C'est sans doute l'avenir, de plus en plus proche, de la relation bancaire du quotidien : un assistant virtuel, interrogeable depuis une application bancaire et capable de comprendre, de répondre et d'agir à votre demande. Toutes les banques et les néobanques travaillent actuellement à développer ce type d'interface, mais l'application de paiement française Sumeria a pris un peu d'avance avec SIA, dont le déploiement a débuté la semaine passée et va se faire progressivement à tous les clients.

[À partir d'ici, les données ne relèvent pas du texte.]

-- pv_equiv track=rewrite | github.com/slalit360/scalar_practice | DSA/Hashing/min_dist_pair.py | min_dist_of_dup_naive
-- ===== SOURCE A (Python) =====
-- import math
--
-- def min_dist_of_dup_naive(A):
--     # TC : O(n^2)
--     # SC : O(1)
--     mins = math.inf
--     n = len(A)
--
--     for i in range(n):
--         for j in range(i + 1, n):
--             if A[i] == A[j]:
--                 mins = min(mins, abs(j - i))
--
--     if mins == math.inf:
--         return -1
--     else:
--         return mins
-- ===== SOURCE B (Python) =====
-- def min_dist_of_dup_naive(A):
--     # one pass: remember the last index where each value was seen
--     last = {}
--     best = -1
--     for i, x in enumerate(A):
--         if x in last:
--             d = i - last[x]
--             if best == -1 or d < best:
--                 best = d
--         last[x] = i
--     return best
-- ===== Notes on version B (the rewrite author's own statement) =====
-- stated objective: faster
-- what changed: Replaced the O(n^2) all-pairs scan by a single pass keeping a dict of the last-seen index per value (the closest equal pair always involves the most recent previous occurrence).
import Mathlib
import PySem

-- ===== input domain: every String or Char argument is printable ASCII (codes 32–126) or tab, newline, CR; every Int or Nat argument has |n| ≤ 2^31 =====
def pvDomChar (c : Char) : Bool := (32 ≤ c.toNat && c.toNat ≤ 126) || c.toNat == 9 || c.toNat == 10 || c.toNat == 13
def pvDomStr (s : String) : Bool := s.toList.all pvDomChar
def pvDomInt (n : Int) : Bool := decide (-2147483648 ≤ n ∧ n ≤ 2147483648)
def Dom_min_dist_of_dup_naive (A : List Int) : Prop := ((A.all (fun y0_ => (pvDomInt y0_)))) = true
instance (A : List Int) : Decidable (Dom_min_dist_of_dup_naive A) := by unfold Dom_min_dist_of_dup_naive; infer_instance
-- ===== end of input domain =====

-- B replaces A's O(n^2) all-pairs scan by a single pass with a last-seen-index dict (objective: faster).

-- ===== PORT A =====
def min_dist_of_dup_naive (A : List Int) : Int :=
  let n : Int := A.length
  let mins : Option Int :=
    (PySem.List.pyRange 0 n 1).foldl
      (fun (mins : Option Int) i =>
        (PySem.List.pyRange (i + 1) n 1).foldl
          (fun (mins : Option Int) j =>
            if PySem.List.pyGet? A i = PySem.List.pyGet? A j then
              some (match mins with
                    | none => |j - i|
                    | some m => min m |j - i|)
            else mins)
          mins)
      none
  match mins with
  | none => -1
  | some m => m

-- ===== PORT B =====
def min_dist_of_dup_naive_alt (A : List Int) : Int :=
  let s :=
    (PySem.List.enumerate A).foldl
      (fun (s : PySem.Dict Int Int × Int) (p : Int × Int) =>
        let best :=
          match s.1.get? p.2 with
          | some li =>
              let d := p.1 - li
              if s.2 = -1 ∨ d < s.2 then d else s.2
          | none => s.2
        (s.1.insert p.2 p.1, best))
      (PySem.Dict.empty, -1)
  s.2

-- ===== PRECONDITION & SPEC =====
def Spec_min_dist_of_dup_naive (A : List Int) (out : Int) : Prop := out = min_dist_of_dup_naive_alt A
instance (A : List Int) (out : Int) : Decidable (Spec_min_dist_of_dup_naive A out) := by unfold Spec_min_dist_of_dup_naive; infer_instance

-- ===== CLAIM (what is proved, stated in full; the proofs are below) =====
def Claim_equal_min_dist_of_dup_naive : Prop := ∀ (A : List Int), Dom_min_dist_of_dup_naive A → Spec_min_dist_of_dup_naive A (min_dist_of_dup_naive A)

-- ===== LEMMAS AND PROOFS =====

-- render the running minimum: none (python's math.inf untouched) ↦ -1
def pvRender : Option Int → Int
  | none => -1
  | some m => m

def pvOminStep (m : Option Int) (d : Int) : Option Int :=
  some (match m with | none => d | some x => min x d)

-- last index of v in l, if any
def pvLastIdx : List Int → Int → Option Nat
  | [], _ => none
  | a :: l, v =>
    match pvLastIdx l v with
    | some k => some (k + 1)
    | none => if a = v then some 0 else none

-- A's multiset of pair distances, in A's iteration order
def pvLA (A : List Int) : List Int :=
  (PySem.List.pyRange 0 (A.length : Int) 1).flatMap
    (fun i => (PySem.List.pyRange (i + 1) (A.length : Int) 1).filterMap
      (fun j => if PySem.List.pyGet? A i = PySem.List.pyGet? A j then some |j - i| else none))

-- B's candidate distances: position j to the last earlier occurrence of A[j]
def pvLB (A : List Int) : List Int :=
  (List.range A.length).filterMap
    (fun (j : Nat) => Option.map (fun (k : Nat) => (j : Int) - (k : Int)) (pvLastIdx (A.take j) (A.getD j 0)))

-- the loop step of B's fold (named for the proofs)
def pvStep (s : PySem.Dict Int Int × Int) (p : Int × Int) : PySem.Dict Int Int × Int :=
  let best :=
    match s.1.get? p.2 with
    | some li =>
        let d := p.1 - li
        if s.2 = -1 ∨ d < s.2 then d else s.2
    | none => s.2
  (s.1.insert p.2 p.1, best)

def pvFoldB (A : List Int) : PySem.Dict Int Int × Int :=
  (PySem.List.enumerate A).foldl pvStep (PySem.Dict.empty, -1)

theorem pvAlt_eq (A : List Int) : min_dist_of_dup_naive_alt A = (pvFoldB A).2 := rfl

-- ominStep folds compute List.min?
theorem pvOmin_some (l : List Int) (a : Int) :
    l.foldl pvOminStep (some a) = some (l.foldl min a) := by
  induction l generalizing a with
  | nil => rfl
  | cons x t ih => simp [List.foldl, pvOminStep, ih]

theorem pvOmin_none (l : List Int) : l.foldl pvOminStep none = l.min? := by
  cases l with
  | nil => rfl
  | cons x t =>
    rw [List.min?_cons']
    simp [List.foldl, pvOminStep, pvOmin_some]

-- guarded min-fold = min-fold over the filterMap
theorem pvFold_filter (c : Int → Prop) [DecidablePred c] (f : Int → Int)
    (L : List Int) (m0 : Option Int) :
    L.foldl (fun m j => if c j then pvOminStep m (f j) else m) m0
      = (L.filterMap (fun j => if c j then some (f j) else none)).foldl pvOminStep m0 := by
  induction L generalizing m0 with
  | nil => rfl
  | cons x t ih => by_cases h : c x <;> simp [List.foldl, h, ih]

-- A computes the min of its pair-distance list
theorem pvA_char (A : List Int) : min_dist_of_dup_naive A = pvRender (pvLA A).min? := by
  unfold min_dist_of_dup_naive pvLA
  rw [← pvOmin_none]
  rw [List.foldl_flatMap]
  have h : ∀ (m0 : Option Int) (i : Int),
      (PySem.List.pyRange (i + 1) (A.length : Int) 1).foldl
        (fun (mins : Option Int) j =>
          if PySem.List.pyGet? A i = PySem.List.pyGet? A j then
            some (match mins with
                  | none => |j - i|
                  | some m => min m |j - i|)
          else mins) m0
      = ((PySem.List.pyRange (i + 1) (A.length : Int) 1).filterMap
          (fun j => if PySem.List.pyGet? A i = PySem.List.pyGet? A j then some |j - i| else none)).foldl
          pvOminStep m0 := by
    intro m0 i
    exact pvFold_filter (fun j => PySem.List.pyGet? A i = PySem.List.pyGet? A j) (fun j => |j - i|) _ m0
  simp only [h]
  rfl

-- pvLastIdx facts
theorem pvLastIdx_lt {l : List Int} {v : Int} {k : Nat} (h : pvLastIdx l v = some k) :
    k < l.length := by
  induction l generalizing k with
  | nil => simp [pvLastIdx] at h
  | cons a t ih =>
    simp only [pvLastIdx] at h
    cases hres : pvLastIdx t v with
    | some m => rw [hres] at h; simp at h; have := ih hres; simp [List.length]; omega
    | none =>
      rw [hres] at h
      by_cases ha : a = v <;> simp [ha] at h <;> simp [List.length] <;> omega

theorem pvLastIdx_get {l : List Int} {v : Int} {k : Nat} (h : pvLastIdx l v = some k) :
    l[k]? = some v := by
  induction l generalizing k with
  | nil => simp [pvLastIdx] at h
  | cons a t ih =>
    simp only [pvLastIdx] at h
    cases hres : pvLastIdx t v with
    | some m =>
      rw [hres] at h; simp at h
      subst h
      simpa using ih hres
    | none =>
      rw [hres] at h
      by_cases ha : a = v <;> simp [ha] at h
      subst h; simp [ha]

theorem pvLastIdx_ge {l : List Int} {v : Int} {i : Nat} (h : l[i]? = some v) :
    ∃ k, pvLastIdx l v = some k ∧ i ≤ k := by
  induction l generalizing i with
  | nil => simp at h
  | cons a t ih =>
    cases i with
    | zero =>
      simp at h
      subst h
      simp only [pvLastIdx]
      cases hres : pvLastIdx t a with
      | some m => exact ⟨m + 1, rfl, by omega⟩
      | none => exact ⟨0, by simp, by omega⟩
    | succ n =>
      simp at h
      obtain ⟨k, hk, hle⟩ := ih h
      exact ⟨k + 1, by simp [pvLastIdx, hk], by omega⟩

theorem pvLastIdx_snoc (l : List Int) (x v : Int) :
    pvLastIdx (l ++ [x]) v = if v = x then some l.length else pvLastIdx l v := by
  induction l with
  | nil =>
    by_cases h : v = x
    · subst h; simp [pvLastIdx]
    · simp [pvLastIdx, h, Ne.symm h]
  | cons a t ih =>
    simp only [List.cons_append, pvLastIdx, ih]
    by_cases h : v = x
    · simp [h, List.length]
    · simp [h]

-- every pvLB element is positive
theorem pvLB_pos (A : List Int) : ∀ d ∈ pvLB A, 0 < d := by
  intro d hd
  simp only [pvLB, List.mem_filterMap, List.mem_range, Option.map_eq_some_iff] at hd
  obtain ⟨j, hj, k, hk, rfl⟩ := hd
  have hlt := pvLastIdx_lt hk
  simp [List.length_take] at hlt
  omega

-- min? over a snoc
theorem pvMin?_snoc (l : List Int) (b : Int) :
    (l ++ [b]).min? = some (match l.min? with | none => b | some a => min a b) := by
  cases l with
  | nil => simp [List.min?_cons']
  | cons x t =>
    rw [List.cons_append, List.min?_cons', List.min?_cons', List.foldl_append]
    simp [List.foldl]

-- pvLB over a snoc
theorem pvLB_snoc (l : List Int) (x : Int) :
    pvLB (l ++ [x])
      = pvLB l ++ (Option.map (fun k : Nat => (l.length : Int) - (k : Int)) (pvLastIdx l x)).toList := by
  unfold pvLB
  rw [List.length_append]
  simp only [List.length_singleton, List.range_succ, List.filterMap_append]
  congr 1
  · apply List.filterMap_congr
    intro j hj
    simp at hj
    rw [List.take_append_of_le_length (by omega), List.getD_eq_getElem?_getD,
        List.getElem?_append_left (by omega), ← List.getD_eq_getElem?_getD]
  · simp only [List.filterMap_cons, List.filterMap_nil]
    rw [List.take_left' rfl]
    have hx : (l ++ [x]).getD l.length 0 = x := by
      rw [List.getD_eq_getElem?_getD, List.getElem?_append_right (by omega)]
      simp
    rw [hx]
    cases hli : pvLastIdx l x <;> simp

-- the invariant of B's one-pass loop
theorem pvB_inv (A : List Int) :
    (∀ v, (pvFoldB A).1.get? v = Option.map (fun k : Nat => (k : Int)) (pvLastIdx A v))
    ∧ (pvFoldB A).2 = pvRender (pvLB A).min? := by
  induction A using List.reverseRecOn with
  | nil =>
    constructor
    · intro v; simp [pvFoldB, PySem.List.enumerate, pvLastIdx, PySem.Dict.get?_empty]
    · simp [pvFoldB, PySem.List.enumerate, pvLB, pvRender]
  | append_singleton l x ih =>
    obtain ⟨ihd, ihb⟩ := ih
    have hfold : pvFoldB (l ++ [x]) = pvStep (pvFoldB l) ((l.length : Int), x) := by
      unfold pvFoldB
      rw [PySem.List.enumerate_append, List.foldl_append]
      simp [PySem.List.enumerate_cons, PySem.List.enumerate_nil]
    constructor
    · intro v
      rw [hfold]
      simp only [pvStep, PySem.Dict.get?_insert]
      rw [pvLastIdx_snoc]
      by_cases h : v = x <;> simp [h, ihd]
    · rw [hfold]
      simp only [pvStep]
      rw [ihd x, pvLB_snoc, ihb]
      cases hli : pvLastIdx l x with
      | none => simp [pvRender]
      | some k =>
        simp only [Option.map_some, Option.toList_some]
        rw [pvMin?_snoc]
        cases hmin : (pvLB l).min? with
        | none => simp [pvRender]
        | some m =>
          have hm : m ∈ pvLB l := ((List.min?_eq_some_iff).mp hmin).1
          have hmpos : 0 < m := pvLB_pos l m hm
          have hne : ¬ (m = -1) := by omega
          by_cases hd : (l.length : Int) - (k : Int) < m
          · simp [pvRender, hne, hd, min_eq_right (le_of_lt hd)]
          · simp [pvRender, hne, hd, min_eq_left (by omega : m ≤ (l.length : Int) - (k : Int))]

-- membership characterizations
theorem pvLA_mem (A : List Int) (d : Int) :
    d ∈ pvLA A ↔ ∃ i j : Nat, i < j ∧ j < A.length ∧ A[i]? = A[j]? ∧ d = (j : Int) - i := by
  unfold pvLA
  simp only [List.mem_flatMap, List.mem_filterMap, PySem.List.mem_pyRange_one]
  constructor
  · rintro ⟨i, ⟨hi0, hin⟩, j, ⟨hij, hjn⟩, hcond⟩
    split at hcond
    case isTrue heq =>
      simp only [Option.some.injEq] at hcond
      refine ⟨i.toNat, j.toNat, by omega, by omega, ?_, ?_⟩
      · rw [PySem.List.pyGet?_of_nonneg A hi0, PySem.List.pyGet?_of_nonneg A (by omega : (0:Int) ≤ j)] at heq
        exact heq
      · rw [← hcond, abs_of_pos (by omega)]; omega
    case isFalse => simp at hcond
  · rintro ⟨i, j, hij, hjn, heq, rfl⟩
    refine ⟨(i : Int), ⟨by omega, by push_cast; omega⟩, (j : Int), ⟨by omega, by push_cast; omega⟩, ?_⟩
    rw [PySem.List.pyGet?_natCast A i, PySem.List.pyGet?_natCast A j, heq, if_pos rfl,
        abs_of_pos (by push_cast; omega)]

theorem pvLB_mem (A : List Int) (d : Int) :
    d ∈ pvLB A ↔ ∃ (j k : Nat), j < A.length ∧ pvLastIdx (A.take j) (A.getD j 0) = some k
      ∧ d = (j : Int) - k := by
  simp only [pvLB, List.mem_filterMap, List.mem_range, Option.map_eq_some_iff]
  constructor
  · rintro ⟨j, hj, k, hk, rfl⟩; exact ⟨j, k, hj, hk, rfl⟩
  · rintro ⟨j, k, hj, hk, rfl⟩; exact ⟨j, hj, k, hk, rfl⟩

-- two lists with mutually dominating members have the same min?
theorem pvMinEq (l1 l2 : List Int)
    (h1 : ∀ b ∈ l2, ∃ a ∈ l1, a ≤ b) (h2 : ∀ a ∈ l1, ∃ b ∈ l2, b ≤ a) :
    l1.min? = l2.min? := by
  cases hm1 : l1.min? with
  | none =>
    rw [List.min?_eq_none_iff] at hm1
    subst hm1
    cases hm2 : l2.min? with
    | none => rfl
    | some m =>
      have hm := ((List.min?_eq_some_iff).mp hm2).1
      obtain ⟨a, ha, _⟩ := h1 m hm
      simp at ha
  | some m1 =>
    obtain ⟨hm1mem, hm1le⟩ := (List.min?_eq_some_iff).mp hm1
    cases hm2 : l2.min? with
    | none =>
      rw [List.min?_eq_none_iff] at hm2
      subst hm2
      obtain ⟨b, hb, _⟩ := h2 m1 hm1mem
      simp at hb
    | some m2 =>
      obtain ⟨hm2mem, hm2le⟩ := (List.min?_eq_some_iff).mp hm2
      congr 1
      obtain ⟨a, ha, hale⟩ := h1 m2 hm2mem
      obtain ⟨b, hb, hble⟩ := h2 m1 hm1mem
      have := hm1le a ha
      have := hm2le b hb
      omega

theorem pvMin_eq (A : List Int) : (pvLA A).min? = (pvLB A).min? := by
  apply pvMinEq
  · intro b hb
    rw [pvLB_mem] at hb
    obtain ⟨j, k, hj, hk, rfl⟩ := hb
    refine ⟨(j : Int) - k, ?_, le_refl _⟩
    rw [pvLA_mem]
    have hklt : k < j := by
      have := pvLastIdx_lt hk
      simp [List.length_take] at this
      omega
    have hgetk := pvLastIdx_get hk
    rw [List.getElem?_take, if_pos hklt] at hgetk
    refine ⟨k, j, hklt, hj, ?_, rfl⟩
    rw [hgetk, List.getD_eq_getElem?_getD, List.getElem?_eq_getElem hj]
    simp
  · intro a ha
    rw [pvLA_mem] at ha
    obtain ⟨i, j, hij, hjn, heq, rfl⟩ := ha
    have hji : A[j]? = some A[j] := List.getElem?_eq_getElem hjn
    have htake : (A.take j)[i]? = some A[j] := by
      rw [List.getElem?_take, if_pos hij, heq, hji]
    obtain ⟨k, hk, hik⟩ := pvLastIdx_ge htake
    refine ⟨(j : Int) - k, ?_, by omega⟩
    rw [pvLB_mem]
    refine ⟨j, k, hjn, ?_, rfl⟩
    rw [List.getD_eq_getElem?_getD, hji]
    exact hk

-- ===== VERDICT (by name: the statement is the Claim_ definition above) =====
theorem min_dist_of_dup_naive_spec : Claim_equal_min_dist_of_dup_naive := by
  intro A _
  show min_dist_of_dup_naive A = min_dist_of_dup_naive_alt A
  rw [pvA_char, pvAlt_eq, (pvB_inv A).2, pvMin_eq]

Cet assistant bancaire gratuit, alimenté par l'IA et directement intégré au cur de son application mobile, est présenté comme une première en France par le niveau d'intégration et de transversalité dans un compte bancaire. « Pour ceux de nos clients qui le souhaitent, SIA est déjà capable de remplacer un conseiller pour 80% des sujets », annonce dans un communiqué Cyril Chiche, CEO de Lydia Solutions, l'établissement qui développe Sumeria.
Accessible 24 heures sur 24, il permet de piloter l'ensemble de ses services compte courant, budget, investissement, assurances, conciergerie simplement en langage naturel, à l'écrit ou à l'oral. Exemple : vous pouvez formuler une demande comme « fais un virement de 200 euros à Maman avec le compte Vacances ». SIA prépare alors la transaction, puis sollicite une validation finale.
Des principes stricts de confidentialité
Sur le plan technologique, SIA repose sur une architecture développée en interne, orchestrant plusieurs modèles d'IA, principalement ceux du Français Mistral AI, et s'appuie uniquement sur des données internes vérifiées afin de limiter les réponses approximatives.
Sumeria insiste sur des principes stricts de confidentialité : utilisation du minimum d'informations nécessaires, absence de conservation des données après traitement, non‑réutilisation des requêtes pour l'entraînement des modèles, protection renforcée des données personnelles...
Au‑delà de la dimension transactionnelle, Sumeria revendique également une ambition éducative et psychologique : SIA doit lever les tabous autour de l'argent en offrant un espace neutre, sans jugement, où poser « toutes les questions », des remboursements entre proches à l'analyse fine des dépenses par catégorie ou à l'estimation des frais de carte à l'étranger.